I want to get inverse matrix, so here is the code:

if (m.rows() == m.fullPivLu().rank())
{
    res = m.inverse();
}

The dimension of m and res are all 5000 times 5000. And When I run the code on a high performance computing machine(Linux, Tianhe 2 SuperComputer), the process was kill at res = m.inverse();, and there was no core file or dump information generated. The console return killed and the process exited.

But there is nothing wrong on my Ubuntu laptop.

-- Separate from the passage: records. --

-- pv_equiv track=rewrite | github.com/PedroJuanSoto/Diagonal-Test | true_recovery.py | r
-- ===== SOURCE A (Python) =====
-- def r_col(i,n):
-- 	if i > n:
-- 		return 0
-- 	elif i == 1:
-- 		return n
-- 	elif i <= n//2:
-- 		return 2*r_col(i,n//2)
-- 	elif i<= n:
-- 		return r_col(i-n//2,n//2)
-- 	else:
-- 		return 0
--
-- def r(i,n):
-- 	if i > n:
-- 		return 0
-- 	if i == 1:
-- 		return 1
-- 	elif i <= n//2:
-- 		return r(i,n//2)
-- 	elif i<= n:
-- 		return r_col(i-n//2,n//2) + r(i-n//2,n//2)
-- ===== SOURCE B (Python) =====
-- def r(i, n):
--     # Single fused loop: every r_col call in the original shares the remaining
--     # path of r itself, so a single weighted counter S (sum of the pending
--     # r_col multipliers) suffices; no separate r_col function is needed.
--     S = 0
--     while True:
--         if i > n:
--             return 0
--         if i == 1:
--             return S * n + 1
--         h = n // 2
--         if i <= h:
--             S *= 2
--             n = h
--         elif i <= n:
--             S += 1
--             i -= h
--             n = h
-- ===== Notes on version B (the rewrite author's own statement) =====
-- stated objective: alternative
-- what changed: B eliminates the helper r_col entirely: since every r_col call shares the remaining halving path of r itself, a single while-loop carries one weighted counter S (sum of pending r_col multipliers, doubled on low-half steps, incremented on high-half steps) and returns S*n+1 at i==1.
import Mathlib
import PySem

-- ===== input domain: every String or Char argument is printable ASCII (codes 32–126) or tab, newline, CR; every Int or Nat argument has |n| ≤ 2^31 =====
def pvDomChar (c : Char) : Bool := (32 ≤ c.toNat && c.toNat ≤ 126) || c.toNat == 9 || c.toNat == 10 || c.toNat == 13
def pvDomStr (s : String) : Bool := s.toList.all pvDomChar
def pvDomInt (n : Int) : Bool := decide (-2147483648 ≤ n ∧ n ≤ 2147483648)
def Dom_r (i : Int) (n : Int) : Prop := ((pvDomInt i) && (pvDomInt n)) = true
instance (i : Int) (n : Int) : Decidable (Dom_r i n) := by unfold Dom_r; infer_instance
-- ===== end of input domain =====

-- B fuses A's two mutual recursions into one loop with a single weighted counter; same cost, different algorithm.

-- ===== PORT A =====
-- fuel makes the Python recursion total in Lean; inside Pre_r the fuel n.toNat+1 is never exhausted
-- (n stays ≥ 1 and strictly decreases on every recursive call).
def r_col_core : Nat → Int → Int → Int
  | 0, _, _ => 0
  | fuel+1, i, n =>
    if i > n then 0
    else if i = 1 then n
    else if i ≤ PySem.Int.floordiv n 2 then 2 * r_col_core fuel i (PySem.Int.floordiv n 2)
    else if i ≤ n then r_col_core fuel (i - PySem.Int.floordiv n 2) (PySem.Int.floordiv n 2)
    else 0

def r_core : Nat → Int → Int → Int
  | 0, _, _ => 0
  | fuel+1, i, n =>
    if i > n then 0
    else if i = 1 then 1
    else if i ≤ PySem.Int.floordiv n 2 then r_core fuel i (PySem.Int.floordiv n 2)
    else if i ≤ n then
      r_col_core fuel (i - PySem.Int.floordiv n 2) (PySem.Int.floordiv n 2)
        + r_core fuel (i - PySem.Int.floordiv n 2) (PySem.Int.floordiv n 2)
    else 0  -- Python falls through to None here; unreachable since ¬(i > n) gives i ≤ n

def r (i : Int) (n : Int) : Int := r_core (n.toNat + 1) i n

-- ===== PORT B =====
-- Source B's single while-loop; S is the sum of all pending r_col multipliers.
def r_fused : Nat → Int → Int → Int → Int
  | 0, _, _, _ => 0
  | fuel+1, S, i, n =>
    if i > n then 0
    else if i = 1 then S * n + 1
    else if i ≤ PySem.Int.floordiv n 2 then
      r_fused fuel (2 * S) i (PySem.Int.floordiv n 2)
    else if i ≤ n then
      r_fused fuel (S + 1) (i - PySem.Int.floordiv n 2) (PySem.Int.floordiv n 2)
    else r_fused fuel S i n  -- Python's while-loop repeats with unchanged state; unreachable (¬(i > n) gives i ≤ n)

def r_alt (i : Int) (n : Int) : Int := r_fused (n.toNat + 1) 0 i n

-- ===== PRECONDITION & SPEC =====
-- Pre_r excludes exactly the inputs on which Python A recurses forever (RecursionError):
-- those with i ≤ n where i ≤ 0 or n ≤ 0 (halving then never escapes the n ≤ 0 region).
def Pre_r (i : Int) (n : Int) : Prop := i > n ∨ (1 ≤ i ∧ 1 ≤ n)
instance (i : Int) (n : Int) : Decidable (Pre_r i n) := by unfold Pre_r; infer_instance
def pvWitness_r : Int × Int := (3, 16)

def Spec_r (i : Int) (n : Int) (out : Int) : Prop := out = r_alt i n
instance (i : Int) (n : Int) (out : Int) : Decidable (Spec_r i n out) := by unfold Spec_r; infer_instance

-- ===== CLAIM (what is proved, stated in full; the proofs are below) =====
def Claim_equal_r : Prop := ∀ (i : Int) (n : Int), Dom_r i n → Pre_r i n → Spec_r i n (r i n)

-- ===== LEMMAS AND PROOFS =====
-- Invariant: the fused loop with weight S computes S·r_col + r, at every fuel.
lemma fused_eq (fuel : Nat) : ∀ (S i n : Int),
    r_fused fuel S i n = S * r_col_core fuel i n + r_core fuel i n := by
  induction fuel with
  | zero => intro S i n; simp [r_fused, r_col_core, r_core]
  | succ f ih =>
    intro S i n
    simp only [r_fused, r_col_core, r_core]
    split_ifs with h1 h2 h3 h4
    · ring
    · ring
    · rw [ih]; ring
    · rw [ih]; ring
    · omega  -- unreachable: ¬(i > n) contradicts ¬(i ≤ n)

-- ===== VERDICT (by name: the statement is the Claim_ definition above) =====
theorem r_spec : Claim_equal_r := by
  intro i n _ _
  unfold Spec_r r r_alt
  rw [fused_eq]
  ring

And the inverse()'s performance is poor and it costs a lot time.

So, why inverse() was killed on the high performance machine? Thank you!


Solution

  • Full-pivoting LU is known to be very slow, regardless of its implementation.

    Better use PartialPivLU, which benefits from high performance matrix-matrix operations. Then to get the best of Eigen, use the 3.3-beta2 release and compile with both FMA (-mfma) and OpenMP (e.g., -fopenmp) supports, and don't forget to enable compiler optimizations -O3. This operation should not take more than a few seconds.

    Finally, do you really need to explicitly compute the inverse? If you only apply it to some vectors or matrices (i.e., A^-1 * B or B * A^-1) then better apply the inverse in factorized form rather than explicitly computing it. With Eigen 3.3:

    MatrixXd A = ...;
    PartialPivLU<MatrixXd> lu(A);
    x = lu.inverse() * b; // solve Ax=b, same as x = lu.solve(b);
    x = b * lu.inverse(); // solve xA=b
    

    In these expressions, the inverse is not explicitly computed!